No matter how the world was spinnin’, we always came back to the music.

    Woodstock was the hottest album around. 1970 saw the birth of a new British band called “Black Sabbath.” They were great! On the home front, America again released her militia of home-grown bands that went on to be metaphoric champions. Crosby, Stills, Nash & Young, James Gang, Canned Heat, The Band, and The Doors came back hard with “L.A. Woman”.  Carole King released her “Tapestry” album that blew the charts away. Carly Simon and James Taylor earmarked the seventies and their satanic majesties, The Rolling Stones, had found their decade.

    In 1971, I was severely comfronted by two of the best rock n’ roll-slam-it-down-heavy-as hell-rock-the-house records that I would ever hear in my life. “Won’t Get Fooled Again” by The Who  and “Brown Sugar.” By The Stones. The latter was probably the hottest rock and roll tune that I could think for the time. I wore that 45 out in record time (pun intended). Keith changed guitar chords like he was shifting gears on a freeway on ramp, while Mick caterwauled his memorable lyrics in typical rooster-in-the-henhouse style fashion.

 

 “Drums beating old English blood runs hot,

lady of the house wonderin’ where it’s gonna stop.

Houseboy knows that he’s doin’ alright,

Hear him whip the women just around midnight.”

 

 

    There was no more getting around it; The Stones were a force to be reckoned with. In 1971, I bought my first bootleg album from Music Millenium on Burnside. It was called “Liver Than You’ll Ever Be” on Lurch Records. Mick Taylor replaced Brian Jones on lead guitar. That bootleg features, in my opinion, the best version of “Love in Vain” to date.

     The next invasion of vast importance came with the bands from Germany. They went from piercing metal, psychedelic melancholy, to spacy strange. Some of the greats of the mid-70’s era include: Nektar, Tangerine Dream, Lucifer’s Friend, Guru Guru, Jane, andThe Scorpions. England pushed forward with the ultimate space-rock band Hawkwind who remain a legend today with as big a following as the Grateful Dead. UFO was one of the top metal bands with lead guitarist extraordinaire, Michael Schenker. Even Italy contributed with PFM, and from the communist world, an excellent band from Hungary calledOmega. Indeed, foreign bands were on the rise and worth rising for.

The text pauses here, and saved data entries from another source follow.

-- pv_equiv track=rewrite | github.com/rakshithmuda22/agentprobe | src/profiles/style_generator.py | check_import_order
-- ===== SOURCE A (Python) =====
-- def check_import_order(categories: list[str], expected_order: list[str]) -> list[int]:
--     """Check if import categories follow the expected ordering.
--
--     Returns list of line indices where ordering is violated.
--     """
--     violations = []
--     if not expected_order or not categories:
--         return violations
--
--     order_map = {cat: i for i, cat in enumerate(expected_order)}
--
--     max_seen_rank = -1
--     for i, cat in enumerate(categories):
--         rank = order_map.get(cat, len(expected_order))
--         if rank < max_seen_rank:
--             violations.append(i)
--         else:
--             max_seen_rank = rank
--
--     return violations
-- ===== SOURCE B (Python) =====
-- def check_import_order(categories: list[str], expected_order: list[str]) -> list[int]:
--     """Check if import categories follow the expected ordering.
--
--     Returns list of line indices where ordering is violated.
--     (Build-table-then-scan decomposition: rank list, materialized
--     inclusive prefix-maximum table, then an index scan.)
--     """
--     if not expected_order or not categories:
--         return []
--
--     n = len(expected_order)
--     order_map = {cat: i for i, cat in enumerate(expected_order)}
--     ranks = [order_map.get(c, n) for c in categories]
--
--     prefix_max = []
--     m = -1
--     for r in ranks:
--         if r > m:
--             m = r
--         prefix_max.append(m)
--
--     return [i for i in range(1, len(ranks)) if ranks[i] < prefix_max[i - 1]]
-- ===== Notes on version B (the rewrite author's own statement) =====
-- stated objective: alternative
-- what changed: Replaces A's single fused loop (running max interleaved with violation collection) by a build-table-then-scan decomposition: a rank list, a materialized inclusive prefix-maximum table, then a separate index scan emitting each i >= 1 with ranks[i] < prefix_max[i-1].
import Mathlib
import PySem

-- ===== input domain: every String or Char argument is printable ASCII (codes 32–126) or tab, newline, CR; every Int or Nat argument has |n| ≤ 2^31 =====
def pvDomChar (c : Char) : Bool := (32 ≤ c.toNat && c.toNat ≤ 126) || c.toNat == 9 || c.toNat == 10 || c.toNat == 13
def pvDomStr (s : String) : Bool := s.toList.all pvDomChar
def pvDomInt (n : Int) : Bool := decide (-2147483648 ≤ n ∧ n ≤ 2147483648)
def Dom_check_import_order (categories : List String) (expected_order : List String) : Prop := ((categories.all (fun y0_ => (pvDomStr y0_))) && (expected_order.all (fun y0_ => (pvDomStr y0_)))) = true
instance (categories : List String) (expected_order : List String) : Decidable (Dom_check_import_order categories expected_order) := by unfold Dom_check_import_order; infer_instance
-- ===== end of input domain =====

-- B replaces A's fused running-max loop by a build-table-then-scan decomposition
-- (rank list, materialized prefix-maximum table, separate index scan); alternative, not faster.

-- ===== PORT A =====
def check_import_order (categories : List String) (expected_order : List String) : List Int :=
  if expected_order = [] ∨ categories = [] then []
  else
    let order_map : PySem.Dict String Int :=
      (PySem.List.enumerate expected_order 0).foldl (fun d p => d.insert p.2 p.1) PySem.Dict.empty
    ((PySem.List.enumerate categories 0).foldl
      (fun (st : Int × List Int) p =>
        let rank := order_map.getD p.2 (expected_order.length : Int)
        if rank < st.1 then (st.1, st.2 ++ [p.1]) else (rank, st.2))
      (-1, [])).2

-- ===== PORT B =====
def check_import_order_alt (categories : List String) (expected_order : List String) : List Int :=
  if expected_order = [] ∨ categories = [] then []
  else
    let n : Int := (expected_order.length : Int)
    let order_map : PySem.Dict String Int :=
      (PySem.List.enumerate expected_order 0).foldl (fun d p => d.insert p.2 p.1) PySem.Dict.empty
    let ranks : List Int := categories.map (fun c => order_map.getD c n)
    let prefix_max : List Int :=
      (ranks.foldl (fun (st : Int × List Int) r =>
        let m := if r > st.1 then r else st.1
        (m, st.2 ++ [m])) (-1, [])).2
    (PySem.List.pyRange 1 (ranks.length : Int) 1).foldl
      (fun acc i =>
        if PySem.List.pyGetD ranks i 0 < PySem.List.pyGetD prefix_max (i - 1) 0 then acc ++ [i]
        else acc) []

-- ===== PRECONDITION & SPEC =====
def Spec_check_import_order (categories : List String) (expected_order : List String) (out : List Int) : Prop := out = check_import_order_alt categories expected_order
instance (categories : List String) (expected_order : List String) (out : List Int) : Decidable (Spec_check_import_order categories expected_order out) := by unfold Spec_check_import_order; infer_instance

-- ===== CLAIM (what is proved, stated in full; the proofs are below) =====
def Claim_equal_check_import_order : Prop := ∀ (categories : List String) (expected_order : List String), Dom_check_import_order categories expected_order → Spec_check_import_order categories expected_order (check_import_order categories expected_order)

-- ===== LEMMAS AND PROOFS =====

/-- Reference recursion: A's loop body on the list of ranks (state = max seen rank). -/
def pvSpec (m : Int) (k : Int) : List Int → List Int
  | [] => []
  | r :: rs => if r < m then k :: pvSpec m (k + 1) rs else pvSpec r (k + 1) rs

/-- Inclusive running-maximum table (B's `prefix_max`). -/
def pvPmax (m : Int) : List Int → List Int
  | [] => []
  | r :: rs => (if r > m then r else m) :: pvPmax (if r > m then r else m) rs

/-- A's loop body, on pairs (index, rank). -/
def pvStepA (st : Int × List Int) (p : Int × Int) : Int × List Int :=
  if p.2 < st.1 then (st.1, st.2 ++ [p.1]) else (p.2, st.2)

theorem pvEnumerate_map (xs : List String) (f : String → Int) (s : Int) :
    PySem.List.enumerate (xs.map f) s = (PySem.List.enumerate xs s).map (fun p => (p.1, f p.2)) := by
  induction xs generalizing s with
  | nil => simp [PySem.List.enumerate_nil]
  | cons x xs ih => simp [PySem.List.enumerate_cons, ih]

theorem pvAscan (rs : List Int) : ∀ (s m : Int) (acc : List Int),
    ((PySem.List.enumerate rs s).foldl pvStepA (m, acc)).2 = acc ++ pvSpec m s rs := by
  induction rs with
  | nil => intro s m acc; simp [PySem.List.enumerate_nil, pvSpec]
  | cons r rs ih =>
    intro s m acc
    rw [PySem.List.enumerate_cons, List.foldl_cons]
    by_cases hrm : r < m
    · simp [pvStepA, pvSpec, hrm, ih]
    · simp [pvStepA, pvSpec, hrm, ih]

theorem pvPmaxFold (rs : List Int) : ∀ (m : Int) (v : List Int),
    (rs.foldl (fun (st : Int × List Int) r =>
        let m := if r > st.1 then r else st.1
        (m, st.2 ++ [m])) (m, v)).2 = v ++ pvPmax m rs := by
  induction rs with
  | nil => intro m v; simp [pvPmax]
  | cons r rs ih => intro m v; simp [pvPmax, ih]

theorem pvGetD_append_len (pre l2 : List Int) (r : Int) :
    (pre ++ r :: l2).getD pre.length 0 = r := by
  simp [List.getD]

theorem pvGetD_append_last (l1 l2 : List Int) (h : l1 ≠ []) :
    (l1 ++ l2).getD (l1.length - 1) 0 = l1.getLast h := by
  have hp : 0 < l1.length := List.length_pos_of_ne_nil h
  rw [List.getD, List.getElem?_append_left (by omega), List.getLast_eq_getElem]
  simp [List.getElem?_eq_getElem (by omega : l1.length - 1 < l1.length)]

theorem pvBscan (rs : List Int) : ∀ (pre preP acc : List Int) (m : Int),
    preP.length = pre.length → ∀ (hne : preP ≠ []), preP.getLast hne = m →
    (PySem.List.pyRange (pre.length : Int) ((pre.length + rs.length : Nat) : Int) 1).foldl
      (fun acc i =>
        if PySem.List.pyGetD (pre ++ rs) i 0 < PySem.List.pyGetD (preP ++ pvPmax m rs) (i - 1) 0
        then acc ++ [i] else acc) acc
    = acc ++ pvSpec m (pre.length : Int) rs := by
  induction rs with
  | nil =>
    intro pre preP acc m _ hne _
    rw [PySem.List.pyRange_one_eq_nil (by simp)]
    simp [pvSpec]
  | cons r rs ih =>
    intro pre preP acc m hlen hne hlast
    have hple : 0 < preP.length := List.length_pos_of_ne_nil hne
    rw [PySem.List.pyRange_one_cons (by push_cast [List.length_cons]; omega), List.foldl_cons]
    have h1 : PySem.List.pyGetD (pre ++ r :: rs) ((pre.length : Nat) : Int) 0 = r := by
      rw [PySem.List.pyGetD_natCast]; exact pvGetD_append_len pre rs r
    have hcast : ((pre.length : Nat) : Int) - 1 = ((preP.length - 1 : Nat) : Int) := by omega
    have h2 : PySem.List.pyGetD (preP ++ pvPmax m (r :: rs)) (((pre.length : Nat) : Int) - 1) 0 = m := by
      rw [hcast, PySem.List.pyGetD_natCast, pvGetD_append_last preP _ hne, hlast]
    simp only [h1, h2]
    by_cases hrm : r < m
    · have hm' : (if r > m then r else m) = m := by omega
      have hpm : pvPmax m (r :: rs) = m :: pvPmax m rs := by rw [pvPmax, hm']
      rw [if_pos hrm, hpm]
      have hlast' : (preP ++ [m]).getLast (by simp) = m := by simp
      have := ih (pre ++ [r]) (preP ++ [m]) (acc ++ [((pre.length : Nat) : Int)]) m
        (by simp [hlen]) (by simp) hlast'
      rw [pvSpec, if_pos hrm]
      simpa [List.append_assoc, add_assoc, add_comm, add_left_comm] using this
    · have hm' : (if r > m then r else m) = r := by omega
      have hpm : pvPmax m (r :: rs) = r :: pvPmax r rs := by rw [pvPmax, hm']
      rw [if_neg hrm, hpm]
      have hlast' : (preP ++ [r]).getLast (by simp) = r := by simp
      have := ih (pre ++ [r]) (preP ++ [r]) acc r (by simp [hlen]) (by simp) hlast'
      rw [pvSpec, if_neg hrm]
      simpa [List.append_assoc, add_assoc, add_comm, add_left_comm] using this

theorem pvDict_getD_nonneg (l : List (Int × String)) :
    ∀ (d : PySem.Dict String Int),
    (∀ (k : String) (dflt : Int), 0 ≤ dflt → 0 ≤ d.getD k dflt) →
    (∀ p ∈ l, 0 ≤ p.1) →
    ∀ (k : String) (dflt : Int), 0 ≤ dflt →
    0 ≤ (l.foldl (fun d (p : Int × String) => d.insert p.2 p.1) d).getD k dflt := by
  induction l with
  | nil => intro d hd _ k dflt h; exact hd k dflt h
  | cons p l ih =>
    intro d hd hl k dflt h
    rw [List.foldl_cons]
    refine ih _ ?_ (fun q hq => hl q (List.mem_cons_of_mem _ hq)) k dflt h
    intro k' dflt' h'
    rw [PySem.Dict.getD_insert]
    split
    · exact hl p (List.mem_cons_self ..)
    · exact hd k' dflt' h'

theorem pvRank_nonneg (expected_order : List String) (c : String) :
    0 ≤ ((PySem.List.enumerate expected_order 0).foldl
          (fun d p => d.insert p.2 p.1) PySem.Dict.empty).getD c ((expected_order.length : Nat) : Int) := by
  refine pvDict_getD_nonneg _ PySem.Dict.empty ?_ ?_ c _ (by positivity)
  · intro k dflt h; simpa [pysem] using h
  · intro p hp
    obtain ⟨k, hk, rfl⟩ := (PySem.List.mem_enumerate_iff _ _ _).1 hp
    simp

theorem pvMain (cats : List String) (om : PySem.Dict String Int) (n : Int)
    (hC : cats ≠ []) (hnn : ∀ c, 0 ≤ om.getD c n) :
    ((PySem.List.enumerate cats 0).foldl
      (fun (st : Int × List Int) p =>
        let rank := om.getD p.2 n
        if rank < st.1 then (st.1, st.2 ++ [p.1]) else (rank, st.2)) (-1, [])).2
    = (PySem.List.pyRange 1 ((cats.map (fun c => om.getD c n)).length : Int) 1).foldl
      (fun acc i =>
        if PySem.List.pyGetD (cats.map (fun c => om.getD c n)) i 0 <
           PySem.List.pyGetD ((cats.map (fun c => om.getD c n)).foldl
             (fun (st : Int × List Int) r =>
               let m := if r > st.1 then r else st.1
               (m, st.2 ++ [m])) (-1, [])).2 (i - 1) 0
        then acc ++ [i] else acc) [] := by
  have hA := pvAscan (cats.map (fun c => om.getD c n)) 0 (-1) []
  rw [pvEnumerate_map, List.foldl_map] at hA
  have hAfun : (fun (st : Int × List Int) (p : Int × String) => pvStepA st (p.1, om.getD p.2 n))
      = fun (st : Int × List Int) p =>
        let rank := om.getD p.2 n
        if rank < st.1 then (st.1, st.2 ++ [p.1]) else (rank, st.2) := by
    funext st p; simp [pvStepA]
  rw [hAfun, List.nil_append] at hA
  rw [hA, pvPmaxFold, List.nil_append]
  obtain ⟨c0, ctail, rfl⟩ := List.exists_cons_of_ne_nil hC
  have hr0 : 0 ≤ om.getD c0 n := hnn c0
  rw [List.map_cons]
  have hpmHead : pvPmax (-1) (om.getD c0 n :: ctail.map (fun c => om.getD c n))
      = om.getD c0 n :: pvPmax (om.getD c0 n) (ctail.map (fun c => om.getD c n)) := by
    rw [pvPmax, if_pos (by omega)]
  rw [hpmHead, pvSpec, if_neg (by omega)]
  have hB := pvBscan (ctail.map (fun c => om.getD c n)) [om.getD c0 n] [om.getD c0 n] []
    (om.getD c0 n) rfl (by simp) (by simp)
  simp only [List.length_cons, List.length_nil, List.length_map,
    List.singleton_append, List.nil_append, Nat.add_comm 1] at hB ⊢
  norm_num at hB ⊢
  exact hB.symm

-- ===== VERDICT (by name: the statement is the Claim_ definition above) =====
theorem check_import_order_spec : Claim_equal_check_import_order := by
  intro categories expected_order _
  unfold Spec_check_import_order check_import_order check_import_order_alt
  by_cases hguard : expected_order = [] ∨ categories = []
  · simp [hguard]
  · rw [if_neg hguard, if_neg hguard]
    rw [not_or] at hguard
    exact pvMain categories _ ((expected_order.length : Nat) : Int) hguard.2
      (fun c => pvRank_nonneg expected_order c)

    Meanwhile, back at the ranch, the U.S.produced some rather talented bands on the cutting edge of the new metal empire. Ted Nugent was a lunatic picker, famous for turning stadiums on their heads. Kiss was a very tiresome band for me, but “Destroyer” had some tolerable tracks. Still, no one can dispute the originality of Kiss. Like Alice Cooper, acts like theirs only come around once a lifetime.

    From the depths of New Jersey emerged the strange and twisted serpent called Blue Oyster Cult. Formerly known as Soft White Underbelly, the cult had a new sound and albums more far out than any hard rock band at the time. I always felt that they weren’t nearly as “heavy” as some of their predecessors, but they had something that I couldn’t put my finger on. The lyrics were strange, sexually undertoned, garnished with a bit of barbed wire and thickened with  bullwhip. BOC had one more interesting commodity: all five members played guitar, and lined up on stage at least once for a 5-guitar jam out. Their lead guitarist Buck Dharma played his chops at light speed, and Blue Oyster Cult captivated me for nearly a decade.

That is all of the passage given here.